Menurut Rana, orang tua siswa juga tidak mempersoalkan apabila program tersebut belum diterima. Bagi mereka, yang terpenting anak-anak tetap mendapatkan makanan selama berada di sekolah.

“Kepala sekolah menyampaikan orang tua murid tidak menuntut harus mendapatkan MBG. Kalau dapat tentu alhamdulillah, tetapi kalau belum, mereka tetap membawakan bekal untuk anak-anaknya,” katanya.

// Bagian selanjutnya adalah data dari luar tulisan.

-- pv_equiv track=rewrite | github.com/qiancai/ai-pr-translator | scripts/section_matcher.py | extract_intro_section_content_from_lines
-- ===== SOURCE A (Python) =====
-- def extract_intro_section_content_from_lines(target_lines):
--     """
--     Extract intro section content from target lines: from the first
--     top-level heading (#) to the line before the first level-2 heading (##).
--     Excludes frontmatter.
--     Returns: (intro_content, first_level2_line)
--     """
--     start_idx = None
--     for i, line in enumerate(target_lines):
--         if line.strip().startswith('# '):
--             start_idx = i
--             break
--
--     if start_idx is None:
--         return "", len(target_lines) + 1
--
--     intro_lines = []
--     first_level2_line = len(target_lines) + 1
--     for i in range(start_idx, len(target_lines)):
--         if target_lines[i].strip().startswith('## '):
--             first_level2_line = i + 1  # 1-based
--             break
--         intro_lines.append(target_lines[i].rstrip())
--
--     intro_content = '\n'.join(intro_lines)
--     return intro_content, first_level2_line
-- ===== SOURCE B (Python) =====
-- def extract_intro_section_content_from_lines(target_lines):
--     started = False
--     collected = []
--     first_level2_line = None
--     for i, line in enumerate(target_lines):
--         if not started:
--             if line.strip().startswith('# '):
--                 started = True
--                 collected.append(line.rstrip())
--         else:
--             if line.strip().startswith('## '):
--                 first_level2_line = i + 1
--                 break
--             collected.append(line.rstrip())
--     if not started:
--         return "", len(target_lines) + 1
--     if first_level2_line is None:
--         first_level2_line = len(target_lines) + 1
--     return '\n'.join(collected), first_level2_line
-- ===== Notes on version B (the rewrite author's own statement) =====
-- stated objective: alternative
-- what changed: Replaced A's two sequential loops (index search for the first '# ' heading, then an index-range scan with list indexing) by one linear pass over the lines with a started flag and no list indexing.
import Mathlib
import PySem

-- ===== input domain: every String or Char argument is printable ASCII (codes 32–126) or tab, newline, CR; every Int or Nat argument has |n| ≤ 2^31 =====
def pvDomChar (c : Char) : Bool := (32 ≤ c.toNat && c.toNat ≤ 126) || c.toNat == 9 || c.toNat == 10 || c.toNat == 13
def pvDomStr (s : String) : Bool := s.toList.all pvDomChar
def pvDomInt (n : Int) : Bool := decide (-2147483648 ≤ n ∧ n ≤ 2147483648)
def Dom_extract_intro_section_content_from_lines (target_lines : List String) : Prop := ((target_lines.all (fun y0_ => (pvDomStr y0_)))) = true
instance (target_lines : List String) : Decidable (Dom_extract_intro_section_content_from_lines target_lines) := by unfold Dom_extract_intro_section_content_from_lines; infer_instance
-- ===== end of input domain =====

-- B replaces A's two sequential loops (index search then index-range scan) by one
-- linear pass with a 'started' flag and no list indexing (objective: alternative).

-- ===== PORT A =====
-- first loop: find the index of the first line whose strip() starts with '# '
def pvAFind (lines : List String) (i : Nat) : Option Nat :=
  match lines with
  | [] => none
  | l :: rest =>
    if PySem.Str.startswith (PySem.Str.strip l) "# " then some i else pvAFind rest (i + 1)

-- second loop: for i in range(start_idx, len(target_lines)) with indexing and break
def pvALoop (target_lines : List String) (i : Nat) (intro_lines : List String) :
    List String × Int :=
  if _h : i < target_lines.length then
    match PySem.List.pyGet? target_lines (i : Int) with
    | none => (intro_lines, (target_lines.length : Int) + 1)  -- unreachable: i is in range
    | some line =>
      if PySem.Str.startswith (PySem.Str.strip line) "## " then
        (intro_lines, (i : Int) + 1)
      else
        pvALoop target_lines (i + 1) (intro_lines ++ [PySem.Str.rstrip line])
  else (intro_lines, (target_lines.length : Int) + 1)
termination_by target_lines.length - i

def extract_intro_section_content_from_lines (target_lines : List String) : String × Int :=
  match pvAFind target_lines 0 with
  | none => ("", (target_lines.length : Int) + 1)
  | some start_idx =>
    let r := pvALoop target_lines start_idx []
    (PySem.Str.join "\n" r.1, r.2)

-- ===== PORT B =====
-- single pass: (started, collected, first_level2_line?)
def pvBLoop (lines : List String) (i : Nat) (started : Bool) (collected : List String) :
    Bool × List String × Option Int :=
  match lines with
  | [] => (started, collected, none)
  | line :: rest =>
    if !started then
      if PySem.Str.startswith (PySem.Str.strip line) "# " then
        pvBLoop rest (i + 1) true (collected ++ [PySem.Str.rstrip line])
      else
        pvBLoop rest (i + 1) false collected
    else
      if PySem.Str.startswith (PySem.Str.strip line) "## " then
        (started, collected, some ((i : Int) + 1))
      else
        pvBLoop rest (i + 1) true (collected ++ [PySem.Str.rstrip line])

def extract_intro_section_content_from_lines_alt (target_lines : List String) : String × Int :=
  let r := pvBLoop target_lines 0 false []
  if !r.1 then ("", (target_lines.length : Int) + 1)
  else (PySem.Str.join "\n" r.2.1, r.2.2.getD ((target_lines.length : Int) + 1))

-- ===== PRECONDITION & SPEC =====
def Spec_extract_intro_section_content_from_lines (target_lines : List String) (out : String × Int) : Prop := out = extract_intro_section_content_from_lines_alt target_lines
instance (target_lines : List String) (out : String × Int) : Decidable (Spec_extract_intro_section_content_from_lines target_lines out) := by unfold Spec_extract_intro_section_content_from_lines; infer_instance

-- ===== CLAIM (what is proved, stated in full; the proofs are below) =====
def Claim_equal_extract_intro_section_content_from_lines : Prop := ∀ (target_lines : List String), Dom_extract_intro_section_content_from_lines target_lines → Spec_extract_intro_section_content_from_lines target_lines (extract_intro_section_content_from_lines target_lines)

-- ===== LEMMAS AND PROOFS =====

-- a string whose strip starts with "# " does not start with "## "
theorem pv_not_sharpsharp (s : String)
    (h : PySem.Str.startswith (PySem.Str.strip s) "# " = true) :
    PySem.Str.startswith (PySem.Str.strip s) "## " = false := by
  simp only [PySem.Str.startswith_eq] at h ⊢
  rw [PySem.Chars.startswith_iff] at h
  by_contra hc
  rw [Bool.not_eq_false, PySem.Chars.startswith_iff] at hc
  obtain ⟨t1, h1⟩ := h
  obtain ⟨t2, h2⟩ := hc
  have lit1 : "# ".toList = ['#', ' '] := rfl
  have lit2 : "## ".toList = ['#', '#', ' '] := rfl
  rw [lit1] at h1
  rw [lit2] at h2
  have h3 : '#' :: ' ' :: t1 = '#' :: '#' :: ' ' :: t2 := by
    simpa using h1.trans h2.symm
  simp at h3

-- once started, B's flag stays true
theorem pv_bloop_started (lines : List String) :
    ∀ (i : Nat) (acc : List String), (pvBLoop lines i true acc).1 = true := by
  induction lines with
  | nil => intro i acc; rfl
  | cons line rest ih =>
    intro i acc
    rw [pvBLoop]
    simp only [Bool.not_true, Bool.false_eq_true, if_false]
    split
    · rfl
    · exact ih (i + 1) (acc ++ [PySem.Str.rstrip line])

-- started phase: A's index loop equals B's started branch
theorem pv_started_eq (rest : List String) :
    ∀ (full : List String) (i : Nat) (acc : List String),
      full.drop i = rest →
      pvALoop full i acc =
        ((pvBLoop rest i true acc).2.1,
         (pvBLoop rest i true acc).2.2.getD ((full.length : Int) + 1)) := by
  induction rest with
  | nil =>
    intro full i acc hd
    have hlen : full.length ≤ i := by
      by_contra hlt
      have := List.drop_eq_nil_iff.mp hd
      omega
    rw [pvALoop]
    simp [pvBLoop, Nat.not_lt.mpr hlen]
  | cons line rest ih =>
    intro full i acc hd
    have hlt : i < full.length := by
      by_contra hge
      rw [List.drop_eq_nil_of_le (by omega)] at hd
      simp at hd
    have hget : PySem.List.pyGet? full (i : Int) = some line := by
      rw [PySem.List.pyGet?_natCast]
      have : full[i]? = (full.drop i).head? := by rw [List.head?_drop]
      rw [this, hd]; rfl
    have htail : full.drop (i + 1) = rest := by
      rw [← List.tail_drop, hd]; rfl
    rw [pvALoop]
    by_cases h2 : PySem.Str.startswith (PySem.Str.strip line) "## " = true
    · simp only [hlt, dif_pos, hget, h2, if_true, pvBLoop]
      simp [h2]
    · simp only [hlt, dif_pos, hget, h2, if_false, pvBLoop]
      rw [ih full (i + 1) (acc ++ [PySem.Str.rstrip line]) htail]
      simp [h2]

-- search phase: the whole of A equals B's not-started branch
theorem pv_search_eq (lines : List String) :
    ∀ (full : List String) (i : Nat),
      full.drop i = lines →
      (match pvAFind lines i with
       | none => ("", (full.length : Int) + 1)
       | some j =>
         (PySem.Str.join "\n" (pvALoop full j []).1, (pvALoop full j []).2)) =
      (if !(pvBLoop lines i false []).1 then ("", (full.length : Int) + 1)
       else (PySem.Str.join "\n" (pvBLoop lines i false []).2.1,
             (pvBLoop lines i false []).2.2.getD ((full.length : Int) + 1))) := by
  induction lines with
  | nil => intro full i _; simp [pvAFind, pvBLoop]
  | cons line rest ih =>
    intro full i hd
    have hlt : i < full.length := by
      by_contra hge
      rw [List.drop_eq_nil_of_le (by omega)] at hd
      simp at hd
    have hget : PySem.List.pyGet? full (i : Int) = some line := by
      rw [PySem.List.pyGet?_natCast]
      have : full[i]? = (full.drop i).head? := by rw [List.head?_drop]
      rw [this, hd]; rfl
    have htail : full.drop (i + 1) = rest := by
      rw [← List.tail_drop, hd]; rfl
    by_cases h1 : PySem.Str.startswith (PySem.Str.strip line) "# " = true
    · have h2 := pv_not_sharpsharp line h1
      rw [pvAFind]
      simp only [h1, if_true]
      rw [pvALoop]
      simp only [hlt, dif_pos, hget, h2, if_false, List.nil_append,
        Bool.false_eq_true]
      rw [pv_started_eq rest full (i + 1) [PySem.Str.rstrip line] htail]
      simp only [pvBLoop, h1, if_true, List.nil_append, Bool.not_true]
      simp [h2, pv_bloop_started]
    · rw [pvAFind]
      simp only [h1, if_false, Bool.false_eq_true]
      rw [ih full (i + 1) htail]
      simp only [pvBLoop, h1]
      simp [h1]

-- ===== VERDICT (by name: the statement is the Claim_ definition above) =====
theorem extract_intro_section_content_from_lines_spec : Claim_equal_extract_intro_section_content_from_lines := by
  intro target_lines _
  unfold Spec_extract_intro_section_content_from_lines
  unfold extract_intro_section_content_from_lines extract_intro_section_content_from_lines_alt
  have := pv_search_eq target_lines target_lines 0 (by simp)
  simpa using this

Bahkan, sekolah turut menyiapkan fasilitas sederhana untuk mendukung kebiasaan membawa bekal tersebut. Keranjang khusus disediakan di setiap kelas untuk menyimpan makanan yang dibawa murid dari rumah sehingga bekal dapat ditempatkan dengan lebih tertata selama proses pembelajaran.

Namun, menurutnya, kondisi tersebut tidak berarti persoalan pemerataan MBG dapat diabaikan. Justru, situasi di SDN 1 Pahandut Seberang menunjukkan masih adanya sekolah yang belum tersentuh program meskipun proses pendataan telah dilakukan berulang kali.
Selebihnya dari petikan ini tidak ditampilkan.